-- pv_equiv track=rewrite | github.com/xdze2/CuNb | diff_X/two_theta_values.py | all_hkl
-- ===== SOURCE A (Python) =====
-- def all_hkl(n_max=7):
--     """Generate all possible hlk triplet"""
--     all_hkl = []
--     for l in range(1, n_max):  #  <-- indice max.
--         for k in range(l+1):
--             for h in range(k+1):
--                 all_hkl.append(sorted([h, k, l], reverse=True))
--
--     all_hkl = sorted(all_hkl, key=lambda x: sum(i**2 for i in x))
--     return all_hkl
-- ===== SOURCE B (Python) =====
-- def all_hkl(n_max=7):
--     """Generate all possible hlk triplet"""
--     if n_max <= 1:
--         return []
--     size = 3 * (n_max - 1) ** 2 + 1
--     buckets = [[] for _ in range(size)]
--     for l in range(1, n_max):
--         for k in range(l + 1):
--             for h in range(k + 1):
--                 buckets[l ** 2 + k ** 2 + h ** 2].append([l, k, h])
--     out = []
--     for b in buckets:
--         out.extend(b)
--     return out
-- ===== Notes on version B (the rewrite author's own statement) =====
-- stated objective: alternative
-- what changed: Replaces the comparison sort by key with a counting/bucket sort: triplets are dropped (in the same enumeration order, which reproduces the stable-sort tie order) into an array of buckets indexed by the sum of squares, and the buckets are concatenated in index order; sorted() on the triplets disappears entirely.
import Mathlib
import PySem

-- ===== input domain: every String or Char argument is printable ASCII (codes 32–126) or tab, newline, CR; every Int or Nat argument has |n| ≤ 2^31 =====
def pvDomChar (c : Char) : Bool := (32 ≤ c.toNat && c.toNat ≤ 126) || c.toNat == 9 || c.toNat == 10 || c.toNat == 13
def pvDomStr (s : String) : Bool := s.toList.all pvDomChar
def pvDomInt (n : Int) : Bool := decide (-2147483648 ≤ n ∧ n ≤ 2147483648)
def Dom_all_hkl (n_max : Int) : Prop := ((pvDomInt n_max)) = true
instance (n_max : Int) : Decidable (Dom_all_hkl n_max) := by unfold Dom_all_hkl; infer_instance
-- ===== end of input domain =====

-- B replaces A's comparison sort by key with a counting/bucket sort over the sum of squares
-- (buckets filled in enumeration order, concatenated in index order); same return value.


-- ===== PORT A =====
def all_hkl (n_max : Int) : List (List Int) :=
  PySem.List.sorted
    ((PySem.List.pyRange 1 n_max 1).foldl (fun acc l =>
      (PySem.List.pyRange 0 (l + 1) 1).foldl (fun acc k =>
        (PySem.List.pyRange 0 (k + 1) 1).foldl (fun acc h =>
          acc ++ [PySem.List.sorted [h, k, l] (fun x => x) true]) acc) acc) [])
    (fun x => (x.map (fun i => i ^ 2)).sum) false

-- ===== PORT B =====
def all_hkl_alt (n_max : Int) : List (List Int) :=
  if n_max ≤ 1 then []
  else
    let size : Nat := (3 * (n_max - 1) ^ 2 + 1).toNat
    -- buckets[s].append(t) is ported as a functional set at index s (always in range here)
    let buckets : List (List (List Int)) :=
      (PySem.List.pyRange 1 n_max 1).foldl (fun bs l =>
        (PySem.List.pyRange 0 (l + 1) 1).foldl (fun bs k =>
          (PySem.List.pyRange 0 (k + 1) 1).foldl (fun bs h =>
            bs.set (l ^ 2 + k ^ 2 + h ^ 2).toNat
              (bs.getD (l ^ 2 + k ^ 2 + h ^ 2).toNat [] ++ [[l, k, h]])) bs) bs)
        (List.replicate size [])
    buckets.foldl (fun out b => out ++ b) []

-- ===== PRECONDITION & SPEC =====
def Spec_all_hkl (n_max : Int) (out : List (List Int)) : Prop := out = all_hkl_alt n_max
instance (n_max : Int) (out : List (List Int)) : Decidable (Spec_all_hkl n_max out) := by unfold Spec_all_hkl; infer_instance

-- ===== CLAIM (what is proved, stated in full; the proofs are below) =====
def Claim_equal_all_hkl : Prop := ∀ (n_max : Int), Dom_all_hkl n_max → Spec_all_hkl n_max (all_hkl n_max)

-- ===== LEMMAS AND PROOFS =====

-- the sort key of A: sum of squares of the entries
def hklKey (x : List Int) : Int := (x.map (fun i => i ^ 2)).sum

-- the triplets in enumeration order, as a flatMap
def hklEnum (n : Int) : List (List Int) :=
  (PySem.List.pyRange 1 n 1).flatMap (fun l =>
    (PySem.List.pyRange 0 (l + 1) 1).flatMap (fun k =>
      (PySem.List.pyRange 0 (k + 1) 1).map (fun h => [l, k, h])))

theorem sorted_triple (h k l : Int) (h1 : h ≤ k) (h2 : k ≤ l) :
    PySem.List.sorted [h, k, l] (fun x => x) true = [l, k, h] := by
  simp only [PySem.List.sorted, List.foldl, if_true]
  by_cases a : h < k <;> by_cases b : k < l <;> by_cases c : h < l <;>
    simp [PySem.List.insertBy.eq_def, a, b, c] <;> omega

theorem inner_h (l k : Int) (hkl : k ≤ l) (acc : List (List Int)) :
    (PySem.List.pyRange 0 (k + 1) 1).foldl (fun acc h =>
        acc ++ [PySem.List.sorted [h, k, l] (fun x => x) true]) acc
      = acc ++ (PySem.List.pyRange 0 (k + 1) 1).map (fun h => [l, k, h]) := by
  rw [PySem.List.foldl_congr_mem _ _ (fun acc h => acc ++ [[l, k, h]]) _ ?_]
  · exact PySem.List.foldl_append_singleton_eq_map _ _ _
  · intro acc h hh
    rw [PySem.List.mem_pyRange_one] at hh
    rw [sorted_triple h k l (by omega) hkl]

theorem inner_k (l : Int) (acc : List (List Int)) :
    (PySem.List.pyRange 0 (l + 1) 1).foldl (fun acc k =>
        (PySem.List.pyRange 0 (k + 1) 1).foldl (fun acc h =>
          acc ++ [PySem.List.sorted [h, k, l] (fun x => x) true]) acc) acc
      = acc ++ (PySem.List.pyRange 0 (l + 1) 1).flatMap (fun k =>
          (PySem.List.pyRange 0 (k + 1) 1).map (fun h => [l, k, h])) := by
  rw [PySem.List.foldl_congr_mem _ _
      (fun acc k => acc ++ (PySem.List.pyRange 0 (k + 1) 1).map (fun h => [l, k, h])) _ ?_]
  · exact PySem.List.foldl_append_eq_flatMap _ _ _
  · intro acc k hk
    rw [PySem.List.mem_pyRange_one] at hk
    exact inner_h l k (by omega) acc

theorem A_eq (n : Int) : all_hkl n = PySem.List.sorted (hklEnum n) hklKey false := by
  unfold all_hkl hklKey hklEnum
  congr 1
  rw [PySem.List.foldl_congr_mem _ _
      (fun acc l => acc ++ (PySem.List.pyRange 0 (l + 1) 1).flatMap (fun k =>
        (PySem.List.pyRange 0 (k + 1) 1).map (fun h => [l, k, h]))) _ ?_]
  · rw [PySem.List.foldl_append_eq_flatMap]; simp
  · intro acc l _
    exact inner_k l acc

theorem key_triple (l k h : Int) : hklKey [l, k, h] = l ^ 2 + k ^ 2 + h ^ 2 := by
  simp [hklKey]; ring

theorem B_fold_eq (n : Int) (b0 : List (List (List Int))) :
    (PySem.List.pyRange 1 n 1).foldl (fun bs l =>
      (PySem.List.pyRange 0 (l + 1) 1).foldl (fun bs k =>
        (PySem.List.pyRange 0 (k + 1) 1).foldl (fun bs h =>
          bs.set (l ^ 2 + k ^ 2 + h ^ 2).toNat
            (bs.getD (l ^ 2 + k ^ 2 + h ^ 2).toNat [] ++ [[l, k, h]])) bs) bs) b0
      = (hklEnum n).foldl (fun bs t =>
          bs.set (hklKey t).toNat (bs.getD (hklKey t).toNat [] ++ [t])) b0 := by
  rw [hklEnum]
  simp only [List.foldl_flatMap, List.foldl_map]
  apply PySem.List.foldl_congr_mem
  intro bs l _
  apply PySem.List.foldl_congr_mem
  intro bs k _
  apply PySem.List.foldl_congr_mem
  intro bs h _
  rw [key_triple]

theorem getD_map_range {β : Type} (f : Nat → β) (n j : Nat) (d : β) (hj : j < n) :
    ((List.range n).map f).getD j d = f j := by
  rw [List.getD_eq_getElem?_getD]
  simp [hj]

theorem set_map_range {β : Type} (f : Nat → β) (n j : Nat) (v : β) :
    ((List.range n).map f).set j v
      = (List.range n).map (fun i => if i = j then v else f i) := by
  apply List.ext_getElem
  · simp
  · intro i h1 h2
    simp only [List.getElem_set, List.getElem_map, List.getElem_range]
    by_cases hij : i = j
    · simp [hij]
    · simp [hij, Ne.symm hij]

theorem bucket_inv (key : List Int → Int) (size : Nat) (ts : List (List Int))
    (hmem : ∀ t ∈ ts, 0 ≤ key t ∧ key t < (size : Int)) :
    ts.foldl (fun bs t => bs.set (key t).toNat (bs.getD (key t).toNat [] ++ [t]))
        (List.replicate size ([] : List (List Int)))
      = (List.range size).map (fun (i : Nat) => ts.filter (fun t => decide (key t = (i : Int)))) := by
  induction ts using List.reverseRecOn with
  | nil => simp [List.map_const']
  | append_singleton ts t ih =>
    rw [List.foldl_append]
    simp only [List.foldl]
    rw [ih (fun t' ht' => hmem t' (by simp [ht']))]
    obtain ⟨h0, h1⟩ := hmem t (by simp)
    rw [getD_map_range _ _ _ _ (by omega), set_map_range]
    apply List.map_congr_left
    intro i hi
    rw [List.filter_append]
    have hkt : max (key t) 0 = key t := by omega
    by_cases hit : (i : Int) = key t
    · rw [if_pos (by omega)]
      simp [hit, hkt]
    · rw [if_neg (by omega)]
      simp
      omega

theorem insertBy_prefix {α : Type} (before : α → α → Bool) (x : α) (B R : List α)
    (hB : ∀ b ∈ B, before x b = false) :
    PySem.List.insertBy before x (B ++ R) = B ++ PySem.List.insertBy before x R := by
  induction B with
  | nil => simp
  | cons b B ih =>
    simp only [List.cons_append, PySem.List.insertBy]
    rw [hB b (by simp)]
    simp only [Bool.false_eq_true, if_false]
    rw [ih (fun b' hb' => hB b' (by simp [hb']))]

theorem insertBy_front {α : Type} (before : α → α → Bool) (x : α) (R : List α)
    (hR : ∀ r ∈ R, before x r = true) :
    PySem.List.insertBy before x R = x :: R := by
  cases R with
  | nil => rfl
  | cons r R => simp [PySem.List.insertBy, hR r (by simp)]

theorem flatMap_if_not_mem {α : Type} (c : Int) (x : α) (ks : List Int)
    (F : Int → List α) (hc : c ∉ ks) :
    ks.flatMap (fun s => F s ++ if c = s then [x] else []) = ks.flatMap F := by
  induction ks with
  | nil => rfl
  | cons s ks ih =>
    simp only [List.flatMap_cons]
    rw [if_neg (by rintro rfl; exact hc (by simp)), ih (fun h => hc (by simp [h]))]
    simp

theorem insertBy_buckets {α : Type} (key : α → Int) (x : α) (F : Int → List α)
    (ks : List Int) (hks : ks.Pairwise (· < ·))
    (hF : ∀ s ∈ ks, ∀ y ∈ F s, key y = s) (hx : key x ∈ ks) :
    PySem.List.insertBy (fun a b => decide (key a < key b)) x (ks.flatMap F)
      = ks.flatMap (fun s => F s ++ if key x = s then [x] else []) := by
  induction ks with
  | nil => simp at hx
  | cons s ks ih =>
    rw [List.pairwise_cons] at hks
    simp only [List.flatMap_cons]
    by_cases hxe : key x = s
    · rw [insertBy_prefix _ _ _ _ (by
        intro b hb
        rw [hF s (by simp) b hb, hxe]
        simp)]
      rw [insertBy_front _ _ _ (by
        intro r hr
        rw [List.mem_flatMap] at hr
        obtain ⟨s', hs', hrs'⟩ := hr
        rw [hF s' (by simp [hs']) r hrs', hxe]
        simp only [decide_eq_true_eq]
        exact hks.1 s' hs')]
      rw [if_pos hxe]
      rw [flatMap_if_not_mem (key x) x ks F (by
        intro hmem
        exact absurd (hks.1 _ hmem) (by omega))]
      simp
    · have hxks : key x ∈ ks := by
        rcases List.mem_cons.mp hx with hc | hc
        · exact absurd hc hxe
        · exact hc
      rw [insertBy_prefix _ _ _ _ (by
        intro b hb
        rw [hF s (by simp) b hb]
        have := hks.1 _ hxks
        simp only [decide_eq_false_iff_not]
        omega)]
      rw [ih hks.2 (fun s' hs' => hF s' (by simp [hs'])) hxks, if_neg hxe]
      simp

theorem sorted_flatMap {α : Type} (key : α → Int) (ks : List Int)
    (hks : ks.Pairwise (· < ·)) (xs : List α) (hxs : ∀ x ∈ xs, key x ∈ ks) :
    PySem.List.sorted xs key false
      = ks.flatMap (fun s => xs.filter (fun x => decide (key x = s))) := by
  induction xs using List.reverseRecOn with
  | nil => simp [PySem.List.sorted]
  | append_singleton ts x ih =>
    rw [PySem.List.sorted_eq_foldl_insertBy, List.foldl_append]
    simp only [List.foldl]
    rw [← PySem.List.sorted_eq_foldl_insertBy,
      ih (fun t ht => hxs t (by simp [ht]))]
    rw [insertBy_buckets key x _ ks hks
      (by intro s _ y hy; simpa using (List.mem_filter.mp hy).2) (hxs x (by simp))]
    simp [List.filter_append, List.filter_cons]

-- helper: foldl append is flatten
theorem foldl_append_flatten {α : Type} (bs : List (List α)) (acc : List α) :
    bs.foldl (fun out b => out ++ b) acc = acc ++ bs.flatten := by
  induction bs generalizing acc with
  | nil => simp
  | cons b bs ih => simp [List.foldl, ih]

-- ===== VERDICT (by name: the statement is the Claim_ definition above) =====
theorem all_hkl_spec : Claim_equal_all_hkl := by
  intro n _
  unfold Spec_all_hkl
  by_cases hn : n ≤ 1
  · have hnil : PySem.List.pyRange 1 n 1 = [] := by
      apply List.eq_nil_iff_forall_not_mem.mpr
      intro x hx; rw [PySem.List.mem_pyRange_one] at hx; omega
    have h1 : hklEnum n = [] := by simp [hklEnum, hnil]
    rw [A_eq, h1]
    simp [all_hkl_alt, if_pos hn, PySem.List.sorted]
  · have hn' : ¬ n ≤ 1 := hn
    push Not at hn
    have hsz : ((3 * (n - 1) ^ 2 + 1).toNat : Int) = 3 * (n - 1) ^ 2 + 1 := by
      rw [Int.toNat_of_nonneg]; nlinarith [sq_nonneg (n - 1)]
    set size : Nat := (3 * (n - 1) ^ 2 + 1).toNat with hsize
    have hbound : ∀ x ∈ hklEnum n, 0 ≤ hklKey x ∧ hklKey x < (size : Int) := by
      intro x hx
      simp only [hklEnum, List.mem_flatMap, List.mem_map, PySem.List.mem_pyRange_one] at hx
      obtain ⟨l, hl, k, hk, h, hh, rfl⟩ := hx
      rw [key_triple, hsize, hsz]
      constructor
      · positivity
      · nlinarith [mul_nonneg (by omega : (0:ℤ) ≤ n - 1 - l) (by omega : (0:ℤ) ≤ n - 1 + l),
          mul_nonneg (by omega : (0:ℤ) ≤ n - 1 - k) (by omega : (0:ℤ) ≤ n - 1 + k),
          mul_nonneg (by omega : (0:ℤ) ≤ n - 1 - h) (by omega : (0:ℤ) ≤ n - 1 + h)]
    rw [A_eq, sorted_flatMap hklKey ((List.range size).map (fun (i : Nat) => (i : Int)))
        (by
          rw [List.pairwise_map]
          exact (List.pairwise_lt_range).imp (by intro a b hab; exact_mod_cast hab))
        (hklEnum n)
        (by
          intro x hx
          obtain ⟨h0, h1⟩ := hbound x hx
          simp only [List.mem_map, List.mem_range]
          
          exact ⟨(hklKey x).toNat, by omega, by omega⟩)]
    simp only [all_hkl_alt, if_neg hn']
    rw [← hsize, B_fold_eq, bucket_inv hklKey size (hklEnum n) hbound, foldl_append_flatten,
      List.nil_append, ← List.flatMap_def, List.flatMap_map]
******
PROBLEM DETAILS:
Could you count how many lines of the listing above contain the word "unfold" and give only that number?

RESULT OF THE TASK:
4